As the Court recognizes, nothing in the Constitution prevents States from requiring Presidential electors to vote for the candidate chosen by the people. Petitioners ask us to infer a constitutional right to elector independence by interpreting the terms "appoint," "Electors," "vote," and "by Ballot" to align with the Framers' expectations of discretion in elector voting. But the Framers' expectations aid our interpretive inquiry only to the extent that they provide evidence of the original public meaning of the Constitution. They cannot be used to change that meaning. As the Court explains, the plain meaning of the terms relied on by petitioners do not appear to "connote independent choice." Thus, "the original expectation[s]" of the Framers as to elector discretion provide "no reason for holding that the power confided to the States by the Constitution has ceased to exist."

Finally, Justice Kagan's opinion also explored the relationship between original public meaning and what could be called "original practice": Justice Kagan explained:

The Electors stress that since the founding, electors have cast some 180 faithless votes for either President or Vice President. But that is 180 out of over 23,000. And more than a third of the faithless votes come from 1872, when the Democratic Party's nominee (Horace Greeley) died just after Election Day. Putting those aside, faithless votes represent just one-half of one percent of the total. Still, the Electors counter, Congress has counted all those votes. But because faithless votes have never come close to affecting an outcome, only one has ever been challenged. True enough, that one was counted. But the Electors cannot rest a claim of historical tradition on one counted vote in over 200 years. And anyway, the State appointing that elector had no law requiring a pledge or otherwise barring his use of discretion. Congress's deference to a state decision to tolerate a faithless vote is no ground for rejecting a state decision to penalize one.
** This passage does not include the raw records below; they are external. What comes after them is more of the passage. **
-- pv_equiv track=rewrite | github.com/gherwt/TIL | kDT30/algorithms/Prgms/daily/day7/7-1.py | solution
-- ===== SOURCE A (Python) =====
-- def solution(arr):
--     stk = []
--     i = 0
--     while i < len(arr):
--         if len(stk) == 0:
--             stk.append(arr[i])
--             i += 1
--         elif arr[i] > stk[-1]:
--             stk.append(arr[i])
--             i += 1
--         elif stk[-1] >= arr[i]:
--             stk.pop()
--
--     return stk
-- ===== SOURCE B (Python) =====
-- def solution(arr):
--     out = []
--     cur_min = None
--     for x in reversed(arr):
--         if cur_min is None or x < cur_min:
--             out.append(x)
--             cur_min = x
--     out.reverse()
--     return out
-- ===== Notes on version B (the rewrite author's own statement) =====
-- stated objective: simpler
-- what changed: Replaces the left-to-right push/pop monotonic-stack loop with a single right-to-left scan that records each new running minimum and reverses the record.
import Mathlib
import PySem

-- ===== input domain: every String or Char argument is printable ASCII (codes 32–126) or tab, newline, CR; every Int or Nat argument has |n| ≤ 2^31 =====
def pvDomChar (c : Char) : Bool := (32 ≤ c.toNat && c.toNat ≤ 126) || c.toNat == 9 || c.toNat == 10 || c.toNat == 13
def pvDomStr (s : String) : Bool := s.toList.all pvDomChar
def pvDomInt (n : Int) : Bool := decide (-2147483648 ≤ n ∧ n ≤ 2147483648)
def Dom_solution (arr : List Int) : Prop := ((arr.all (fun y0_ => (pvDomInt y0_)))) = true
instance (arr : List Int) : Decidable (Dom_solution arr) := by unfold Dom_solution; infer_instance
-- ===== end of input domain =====

-- B replaces A's left-to-right push/pop monotonic stack with one right-to-left
-- running-minimum scan (same O(n) cost, simpler).

-- ===== PORT A =====
-- A's while loop; the stack is kept head-as-top (Python appends/pops at the end),
-- so the final `stk` is returned reversed to bottom-to-top order.
def solutionLoop (arr : List Int) (stk : List Int) (i : Nat) : List Int :=
  if h : i < arr.length then
    match stk with
    | [] => solutionLoop arr [arr[i]] (i + 1)          -- len(stk)==0: append, i += 1
    | t :: rest =>
      if arr[i] > t then solutionLoop arr (arr[i] :: t :: rest) (i + 1)  -- append, i += 1
      else solutionLoop arr rest i                     -- stk[-1] >= arr[i]: pop
  else stk
termination_by 2 * (arr.length - i) + stk.length
decreasing_by all_goals (simp only [List.length_cons, List.length_nil]; omega)

def solution (arr : List Int) : List Int := (solutionLoop arr [] 0).reverse

-- ===== PORT B =====
-- state = (out, cur_min); Python appends at the end of out
def solutionAltStep (st : List Int × Option Int) (x : Int) : List Int × Option Int :=
  match st.2 with
  | none => (st.1 ++ [x], some x)
  | some m => if x < m then (st.1 ++ [x], some x) else st

def solution_alt (arr : List Int) : List Int :=
  ((arr.reverse.foldl solutionAltStep ([], none)).1).reverse

-- ===== PRECONDITION & SPEC =====
def Spec_solution (arr : List Int) (out : List Int) : Prop := out = solution_alt arr
instance (arr : List Int) (out : List Int) : Decidable (Spec_solution arr out) := by unfold Spec_solution; infer_instance

-- ===== CLAIM (what is proved, stated in full; the proofs are below) =====
def Claim_equal_solution : Prop := ∀ (arr : List Int), Dom_solution arr → Spec_solution arr (solution arr)

-- ===== LEMMAS AND PROOFS =====

-- the common mathematical object: strict suffix-minima of a list, increasing, head = min
def sufMin : List Int → List Int
  | [] => []
  | x :: l =>
    match sufMin l with
    | [] => [x]
    | m :: t => if x < m then x :: m :: t else m :: t

theorem sufMin_min (s : List Int) :
    (s = [] ∧ sufMin s = []) ∨ (∃ m t, sufMin s = m :: t ∧ m ∈ s ∧ ∀ y ∈ s, m ≤ y) := by
  induction s with
  | nil => exact Or.inl ⟨rfl, rfl⟩
  | cons x l ih =>
    right
    rcases ih with ⟨_, hnil⟩ | ⟨m, t, hm, hmem, hle⟩
    · exact ⟨x, [], by simp [sufMin, hnil], by simp, by simp_all⟩
    · by_cases hx : x < m
      · refine ⟨x, m :: t, by simp [sufMin, hm, hx], by simp, ?_⟩
        intro y hy
        rw [List.mem_cons] at hy
        rcases hy with hy | hy
        · omega
        · exact le_trans (le_of_lt hx) (hle y hy)
      · refine ⟨m, t, by simp [sufMin, hm, hx], by simp [hmem], ?_⟩
        intro y hy
        rw [List.mem_cons] at hy
        rcases hy with hy | hy
        · omega
        · exact hle y hy

theorem solutionAlt_fold (arr : List Int) :
    arr.reverse.foldl solutionAltStep ([], none) = ((sufMin arr).reverse, (sufMin arr).head?) := by
  induction arr with
  | nil => simp [sufMin]
  | cons x l ih =>
    rw [List.reverse_cons, List.foldl_append, ih]
    rcases sufMin_min l with ⟨_, hnil⟩ | ⟨m, t, hm, _, _⟩
    · simp [sufMin, hnil, solutionAltStep]
    · by_cases hx : x < m
      · simp [sufMin, hm, hx, solutionAltStep]
      · simp [sufMin, hm, hx, solutionAltStep]

theorem solution_alt_eq (arr : List Int) : solution_alt arr = sufMin arr := by
  unfold solution_alt
  rw [solutionAlt_fold]
  simp

theorem dropWhile_congr' {A : Type} (p q : A → Bool) (l : List A)
    (h : ∀ x ∈ l, p x = q x) : l.dropWhile p = l.dropWhile q := by
  induction l with
  | nil => rfl
  | cons a l ih =>
    rw [List.dropWhile_cons, List.dropWhile_cons, h a (by simp)]
    split_ifs with hq
    · exact ih (fun x hx => h x (by simp [hx]))
    · rfl

-- unfolding lemma for sufMin on a cons cell
theorem sufMin_cons (x : Int) (l : List Int) :
    sufMin (x :: l) = match sufMin l with
      | [] => [x]
      | m :: t => if x < m then x :: m :: t else m :: t := rfl

-- a stack element t is popped exactly when some remaining element is ≤ t
theorem solutionLoop_spec (arr stk : List Int) (i : Nat) :
    solutionLoop arr stk i =
      (sufMin (arr.drop i)).reverse ++
        stk.dropWhile (fun t => (arr.drop i).any (fun x => decide (x ≤ t))) := by
  induction stk, i using solutionLoop.induct arr with
  | case1 i h ih =>
    rw [solutionLoop, dif_pos h]
    dsimp only
    rw [ih]
    have hdrop : arr.drop i = arr[i] :: arr.drop (i + 1) := List.drop_eq_getElem_cons h
    rw [hdrop, sufMin_cons]
    rcases sufMin_min (arr.drop (i+1)) with ⟨hnil, hsm⟩ | ⟨m, t, hm, hmem, hle⟩
    · rw [hsm]
      simp [hnil]
    · rw [hm]
      dsimp only
      by_cases hany : (arr.drop (i+1)).any (fun x => decide (x ≤ arr[i])) = true
      · have hnlt : ¬ arr[i] < m := by
          rcases List.any_eq_true.mp hany with ⟨x, hx, hxle⟩
          simp only [decide_eq_true_eq] at hxle
          have := hle x hx; omega
        rw [if_neg hnlt]
        rw [List.dropWhile_cons, if_pos hany]
        simp
      · have hlt : arr[i] < m := by
          by_contra hc
          exact hany (List.any_eq_true.mpr ⟨m, hmem, by simp; omega⟩)
        rw [if_pos hlt]
        rw [List.dropWhile_cons, if_neg (by simpa using hany)]
        simp
  | case2 i h t rest hgt ih =>
    rw [solutionLoop, dif_pos h]
    dsimp only
    rw [if_pos hgt]
    rw [ih]
    have hdrop : arr.drop i = arr[i] :: arr.drop (i + 1) := List.drop_eq_getElem_cons h
    by_cases hany : (arr.drop (i+1)).any (fun x => decide (x ≤ arr[i])) = true
    · rcases List.any_eq_true.mp hany with ⟨x0, hx0, hx0le⟩
      simp only [decide_eq_true_eq] at hx0le
      have hsm : sufMin (arr.drop i) = sufMin (arr.drop (i+1)) := by
        rcases sufMin_min (arr.drop (i+1)) with ⟨hnil, _⟩ | ⟨m, tl, hm, _, hle⟩
        · exact absurd hx0 (by simp [hnil])
        · have hnlt : ¬ arr[i] < m := by have := hle x0 hx0; omega
          rw [hdrop, sufMin_cons, hm]
          dsimp only
          rw [if_neg hnlt]
      rw [hsm]
      congr 1
      rw [List.dropWhile_cons, if_pos hany]
      apply dropWhile_congr'
      intro a _
      by_cases h1 : (arr.drop (i+1)).any (fun x => decide (x ≤ a)) = true
      · rw [h1, hdrop]
        symm
        simp only [List.any_cons, Bool.or_eq_true]
        right
        exact h1
      · rw [Bool.not_eq_true] at h1
        rw [h1, hdrop]
        simp only [List.any_cons, h1, Bool.or_false]
        have : ¬ arr[i] ≤ a := by
          intro hc
          rw [Bool.eq_false_iff] at h1
          exact h1 (List.any_eq_true.mpr ⟨x0, hx0, by simp; omega⟩)
        simp [this]
    · have hall : ∀ y ∈ arr.drop (i+1), arr[i] < y := by
        intro y hy
        by_contra hc
        exact hany (List.any_eq_true.mpr ⟨y, hy, by simp; omega⟩)
      have hsm : sufMin (arr.drop i) = arr[i] :: sufMin (arr.drop (i+1)) := by
        rcases sufMin_min (arr.drop (i+1)) with ⟨_, hnil⟩ | ⟨m, tl, hm, hmem, _⟩
        · rw [hdrop, sufMin_cons, hnil]
        · rw [hdrop, sufMin_cons, hm]
          dsimp only
          rw [if_pos (hall m hmem)]
      rw [hsm]
      rw [List.dropWhile_cons, if_neg (by simpa using hany)]
      rw [List.dropWhile_cons, if_neg ?hc]
      case hc =>
        rw [hdrop]
        simp only [List.any_cons, Bool.or_eq_true, decide_eq_true_eq, List.any_eq_true, not_or]
        refine ⟨by omega, ?_⟩
        rintro ⟨y, hy, hyle⟩
        have := hall y hy; omega
      rw [List.reverse_cons, List.append_assoc]
      rfl
  | case3 i h t rest hle ih =>
    rw [solutionLoop, dif_pos h]
    dsimp only
    rw [if_neg hle]
    rw [ih]
    congr 1
    rw [List.dropWhile_cons, if_pos ?hp]
    case hp =>
      have hdrop : arr.drop i = arr[i] :: arr.drop (i + 1) := List.drop_eq_getElem_cons h
      rw [hdrop]
      simp only [List.any_cons, Bool.or_eq_true, decide_eq_true_eq]
      left; omega
  | case4 stk i h =>
    rw [solutionLoop, dif_neg h]
    have hdrop : arr.drop i = [] := List.drop_eq_nil_of_le (by omega)
    rw [hdrop]
    cases stk <;> simp [sufMin]

-- ===== VERDICT (by name: the statement is the Claim_ definition above) =====
theorem solution_spec : Claim_equal_solution := by
  intro arr _
  unfold Spec_solution solution
  rw [solutionLoop_spec, solution_alt_eq]
  simp
-- pv_equiv track=rewrite | github.com/viverbungag/Codewars | Consecutive Letters.py | solve
-- ===== SOURCE A (Python) =====
-- def solve(st):
--     st = list(map(str, st))
--     st.sort()
--     init = min(st)
--     num = ord(init)
--     count = 0
--     for x in range(num, num + len(st)):
--         if ord(st[count]) != x:
--             return False
--         count += 1
--     return True
-- ===== SOURCE B (Python) =====
-- def solve(st):
--     if len(set(st)) != len(st):
--         return False
--     o = [ord(c) for c in st]
--     return max(o) - min(o) == len(o) - 1
-- ===== Notes on version B (the rewrite author's own statement) =====
-- stated objective: faster
-- what changed: replaces sort-then-index-scan with a single pass: distinctness via a set and the closed-form test max(ord)-min(ord)==len-1
import Mathlib
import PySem

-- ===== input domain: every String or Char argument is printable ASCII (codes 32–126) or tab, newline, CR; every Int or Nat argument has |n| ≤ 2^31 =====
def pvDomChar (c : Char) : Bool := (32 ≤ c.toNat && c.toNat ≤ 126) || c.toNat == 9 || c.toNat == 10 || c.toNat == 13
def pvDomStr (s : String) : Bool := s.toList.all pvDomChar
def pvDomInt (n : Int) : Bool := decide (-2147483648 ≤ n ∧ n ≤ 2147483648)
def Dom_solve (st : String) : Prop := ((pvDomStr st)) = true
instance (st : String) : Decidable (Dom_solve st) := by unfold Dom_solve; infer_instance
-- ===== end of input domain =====

-- B replaces A's sort-then-scan with a single pass: distinctness via a set plus max(ord)-min(ord)==len-1.

-- ===== PORT A =====
-- the 'for x in range(num, num+len(st))' loop with the running index 'count'
def solveLoop (s : List Char) (count : Nat) (x : Int) : Nat → Bool
  | 0 => true
  | r + 1 =>
    match PySem.List.pyGet? s (count : Int) with
    | none => false  -- unreachable in A's use (count < len(s)); Python would raise IndexError
    | some c => if ((c.toNat : Int) ≠ x) then false else solveLoop s (count + 1) (x + 1) r

def solve (st : String) : Bool :=
  let l := st.toList
  let s := PySem.List.sorted l (fun c => c) false
  match PySem.List.min? s (fun c => c) with
  | none => false  -- Python raises ValueError here (excluded by Pre_solve)
  | some init => solveLoop s 0 ((init.toNat : Int)) l.length

-- ===== PORT B =====
def solve_alt (st : String) : Bool :=
  let l := st.toList
  if (PySem.Set.ofList l).length ≠ l.length then false
  else
    let o := l.map (fun c => (c.toNat : Int))
    match PySem.List.max? o (fun x => x), PySem.List.min? o (fun x => x) with
    | some mx, some mn => decide (mx - mn = (o.length : Int) - 1)
    | _, _ => false  -- Python raises ValueError here (excluded by Pre_solve)

-- ===== PRECONDITION & SPEC =====
-- A raises ValueError (min of empty sequence) on the empty string, and so does B (max of empty list).
def Pre_solve (st : String) : Prop := st ≠ ""
instance (st : String) : Decidable (Pre_solve st) := by unfold Pre_solve; infer_instance
def pvWitness_solve : String := "abc"

def Spec_solve (st : String) (out : Bool) : Prop := out = solve_alt st
instance (st : String) (out : Bool) : Decidable (Spec_solve st out) := by unfold Spec_solve; infer_instance

-- ===== CLAIM (what is proved, stated in full; the proofs are below) =====
def Claim_equal_solve : Prop := ∀ (st : String), Dom_solve st → Pre_solve st → Spec_solve st (solve st)

-- ===== LEMMAS AND PROOFS =====

theorem char_le_iff (a b : Char) : a ≤ b ↔ a.toNat ≤ b.toNat := by
  rw [Char.le_def, UInt32.le_iff_toNat_le]; rfl

theorem char_lt_iff (a b : Char) : a < b ↔ a.toNat < b.toNat := by
  rw [Char.lt_def, UInt32.lt_iff_toNat_lt]; rfl

-- solveLoop = "every remaining position holds the expected consecutive code"
theorem solveLoop_iff (s : List Char) :
    ∀ (r count : Nat) (x : Int) (hle : count + r ≤ s.length),
      (solveLoop s count x r = true ↔
        ∀ k (hk : k < r), ((s[count + k]'(by omega)).toNat : Int) = x + k) := by
  intro r
  induction r with
  | zero => intro count x hle; simp [solveLoop]
  | succ r ih =>
    intro count x hle
    have hc : count < s.length := by omega
    have hg : PySem.List.pyGet? s (count : Int) = some (s[count]'hc) := by
      simp [PySem.List.pyGet?_natCast, List.getElem?_eq_getElem hc]
    rw [solveLoop, hg]
    dsimp only
    by_cases hx : ((s[count]'hc).toNat : Int) = x
    · rw [if_neg (by simp [hx]), ih (count + 1) (x + 1) (by omega)]
      constructor
      · intro h k hk
        match k with
        | 0 => simpa using hx
        | k + 1 =>
          have h2 := h k (by omega)
          have hidx : count + 1 + k = count + (k + 1) := by omega
          rw [show ((s[count + (k + 1)]'(by omega)) = (s[count + 1 + k]'(by omega))) from by
            congr 1; omega, h2]
          push_cast; ring
      · intro h k hk
        have h2 := h (k + 1) (by omega)
        have hidx : count + 1 + k = count + (k + 1) := by omega
        rw [show ((s[count + 1 + k]'(by omega)) = (s[count + (k + 1)]'(by omega))) from by
          congr 1, h2]
        push_cast; ring
    · rw [if_pos (by simp [hx])]
      constructor
      · intro h; exact absurd h (by simp)
      · intro h; exact absurd (by simpa using h 0 (by omega)) hx

-- strictly increasing chars: codes grow at least by the index gap
theorem pairwise_gap (s : List Char) (hp : s.Pairwise (· < ·)) :
    ∀ (i d : Nat) (h : i + d < s.length), (s[i]'(by omega)).toNat + d ≤ (s[i + d]'h).toNat := by
  intro i d
  induction d with
  | zero => intro h; simp
  | succ d ih =>
    intro h
    have h1 := ih (by omega)
    have h2 : s[i + d]'(by omega) < s[i + (d + 1)]'h := by
      have := List.pairwise_iff_getElem.mp hp (i + d) (i + (d + 1)) (by omega) h (by omega)
      exact this
    have := (char_lt_iff _ _).mp h2
    omega

-- set-size check = Nodup
theorem ofList_length_eq_iff {α : Type} [DecidableEq α] (l : List α) :
    (PySem.Set.ofList l).length = l.length ↔ l.Nodup := by
  constructor
  · intro h
    have hfin : (PySem.Set.ofList l).toFinset = l.toFinset := by
      ext x; simp [List.mem_toFinset, PySem.Set.mem_ofList]
    have hnd := PySem.Set.nodup_ofList (xs := l)
    have hcard : l.toFinset.card = l.length := by
      rw [← hfin, List.toFinset_card_of_nodup hnd, h]
    rw [List.card_toFinset] at hcard
    have hsub : l.dedup.Sublist l := List.dedup_sublist l
    have : l.dedup = l := hsub.eq_of_length hcard
    rw [← this]; exact List.nodup_dedup l
  · intro h; rw [PySem.Set.ofList_eq_self_of_nodup l h]

theorem sorted_getElem_mono (s : List Char) (hpw : s.Pairwise (· ≤ ·))
    (i j : Nat) (hij : i ≤ j) (hj : j < s.length) : s[i]'(by omega) ≤ s[j]'hj := by
  rcases Nat.lt_or_ge i j with hlt | hge
  · exact List.pairwise_iff_getElem.mp hpw i j (by omega) hj hlt
  · have : i = j := by omega
    subst this; exact le_refl _

theorem solve_eq (st : String) (h : st ≠ "") : solve st = solve_alt st := by
  have hl : st.toList ≠ [] := fun hnil => h (String.toList_eq_nil_iff.mp hnil)
  rw [Bool.eq_iff_iff]
  unfold solve solve_alt
  dsimp only
  set l := st.toList with hldef
  set s := PySem.List.sorted l (fun c => c) false with hsdef
  set o := l.map (fun c => (c.toNat : Int)) with hodef
  have hperm : s.Perm l := PySem.List.sorted_perm ..
  have hslen : s.length = l.length := hperm.length_eq
  have hn0 : 0 < l.length := List.length_pos_iff.mpr hl
  have hsne : s ≠ [] := by
    intro h0; rw [h0] at hslen; simp at hslen; omega
  have hone : o ≠ [] := by simp [hodef, hl]
  obtain ⟨init, hinit⟩ : ∃ i, PySem.List.min? s (fun c => c) = some i := by
    cases hm : PySem.List.min? s (fun c => c) with
    | none => exact absurd ((PySem.List.min?_eq_none_iff ..).mp hm) hsne
    | some i => exact ⟨i, rfl⟩
  obtain ⟨mx, hmx⟩ : ∃ v, PySem.List.max? o (fun x => x) = some v := by
    cases hm : PySem.List.max? o (fun x => x) with
    | none => exact absurd ((PySem.List.max?_eq_none_iff ..).mp hm) hone
    | some v => exact ⟨v, rfl⟩
  obtain ⟨mn, hmn⟩ : ∃ v, PySem.List.min? o (fun x => x) = some v := by
    cases hm : PySem.List.min? o (fun x => x) with
    | none => exact absurd ((PySem.List.min?_eq_none_iff ..).mp hm) hone
    | some v => exact ⟨v, rfl⟩
  rw [hinit, hmx, hmn]
  rw [solveLoop_iff s l.length 0 ((init.toNat : Int)) (by omega)]
  simp only [Nat.zero_add]
  -- shared facts about init, mn, mx
  have hpw : s.Pairwise (· ≤ ·) := PySem.List.sorted_pairwise ..
  have hmemsl : ∀ c : Char, c ∈ s ↔ c ∈ l := fun c => PySem.List.mem_sorted ..
  have hinit_mem : init ∈ s := PySem.List.min?_mem hinit
  have hinit_min : ∀ y ∈ s, init ≤ y := PySem.List.min?_isMin hinit
  have hmn_mem : mn ∈ o := PySem.List.min?_mem hmn
  have hmn_min : ∀ y ∈ o, mn ≤ y := PySem.List.min?_isMin hmn
  have hmx_mem : mx ∈ o := PySem.List.max?_mem hmx
  have hmx_max : ∀ y ∈ o, y ≤ mx := PySem.List.max?_isMax hmx
  have h0lt : 0 < s.length := by omega
  have hm0 : (s[0]'h0lt).toNat = init.toNat := by
    obtain ⟨j, hj, hje⟩ := List.mem_iff_getElem.mp hinit_mem
    have h1 : init ≤ s[0]'h0lt := hinit_min _ (List.getElem_mem h0lt)
    have h2 : s[0]'h0lt ≤ init := by
      rw [← hje]; exact sorted_getElem_mono s hpw 0 j (by omega) hj
    exact congrArg Char.toNat (le_antisymm h2 h1)
  have hmn_eq : mn = (init.toNat : Int) := by
    have h1 : mn ≤ (init.toNat : Int) :=
      hmn_min _ (List.mem_map_of_mem ((hmemsl init).mp hinit_mem))
    obtain ⟨c, hc, hce⟩ := List.mem_map.mp hmn_mem
    have h2 : init ≤ c := hinit_min _ ((hmemsl c).mpr hc)
    have := (char_le_iff _ _).mp h2
    omega
  have hmx_eq : mx = (((s[l.length - 1]'(by omega)).toNat : Int)) := by
    have h1 : mx ≤ ((s[l.length - 1]'(by omega)).toNat : Int) := by
      obtain ⟨c, hc, hce⟩ := List.mem_map.mp hmx_mem
      obtain ⟨j, hj, hje⟩ := List.mem_iff_getElem.mp ((hmemsl c).mpr hc)
      have h2 : c ≤ s[l.length - 1]'(by omega) := by
        rw [← hje]; exact sorted_getElem_mono s hpw j (l.length - 1) (by omega) (by omega)
      have := (char_le_iff _ _).mp h2
      omega
    have h2 : ((s[l.length - 1]'(by omega)).toNat : Int) ≤ mx :=
      hmx_max _ (List.mem_map_of_mem ((hmemsl _).mp (List.getElem_mem (by omega))))
    omega
  have holen : o.length = l.length := by simp [hodef]
  constructor
  · -- A true → B true
    intro hA
    have hsnd : s.Nodup := by
      refine List.pairwise_iff_getElem.mpr ?_
      intro i j hi hj hij heq
      have h1 := hA i (by omega)
      have h2 := hA j (by omega)
      rw [heq] at h1
      omega
    have hnd : l.Nodup := hperm.nodup_iff.mp hsnd
    rw [if_neg (by simp [(ofList_length_eq_iff l).mpr hnd])]
    have h2 := hA (l.length - 1) (by omega)
    simp only [decide_eq_true_eq]
    omega
  · -- B true → A true
    intro hB
    by_cases hcond : (PySem.Set.ofList l).length ≠ l.length
    · rw [if_pos hcond] at hB; exact absurd hB (by simp)
    · rw [if_neg hcond] at hB
      have hnd : l.Nodup := (ofList_length_eq_iff l).mp (by omega)
      have heq : mx - mn = (o.length : Int) - 1 := by simpa using hB
      have hsnd : s.Nodup := hperm.nodup_iff.mpr hnd
      have hplt : s.Pairwise (· < ·) := by
        refine List.pairwise_iff_getElem.mpr ?_
        intro i j hi hj hij
        refine lt_of_le_of_ne (List.pairwise_iff_getElem.mp hpw i j hi hj hij) ?_
        intro hcontra
        exact absurd ((List.Nodup.getElem_inj_iff hsnd).mp hcontra) (by omega)
      intro k hk
      have hlow := pairwise_gap s hplt 0 k (by omega)
      simp only [Nat.zero_add] at hlow
      have hup := pairwise_gap s hplt k (l.length - 1 - k) (by omega)
      have hidx : k + (l.length - 1 - k) = l.length - 1 := by omega
      rw [show (s[k + (l.length - 1 - k)]'(by omega) = s[l.length - 1]'(by omega)) from by
        congr 1] at hup
      omega

-- ===== VERDICT (by name: the statement is the Claim_ definition above) =====
theorem solve_spec : Claim_equal_solve := by
  intro st _ hpre
  unfold Spec_solve
  exact solve_eq st hpre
Not all historical practice should be treated equally. The practice of Congress challenging a faithless elector is worth more than Congress acquiescing to a faithless electoral vote. I stated this point in an article concerning the Foreign Emoluments Clauses litigation: "When considering competing streams of historical practice by the three branches, courts favor purported defiance over voluntary surrender." But a single failed challenge in this case is not enough to override original meaning.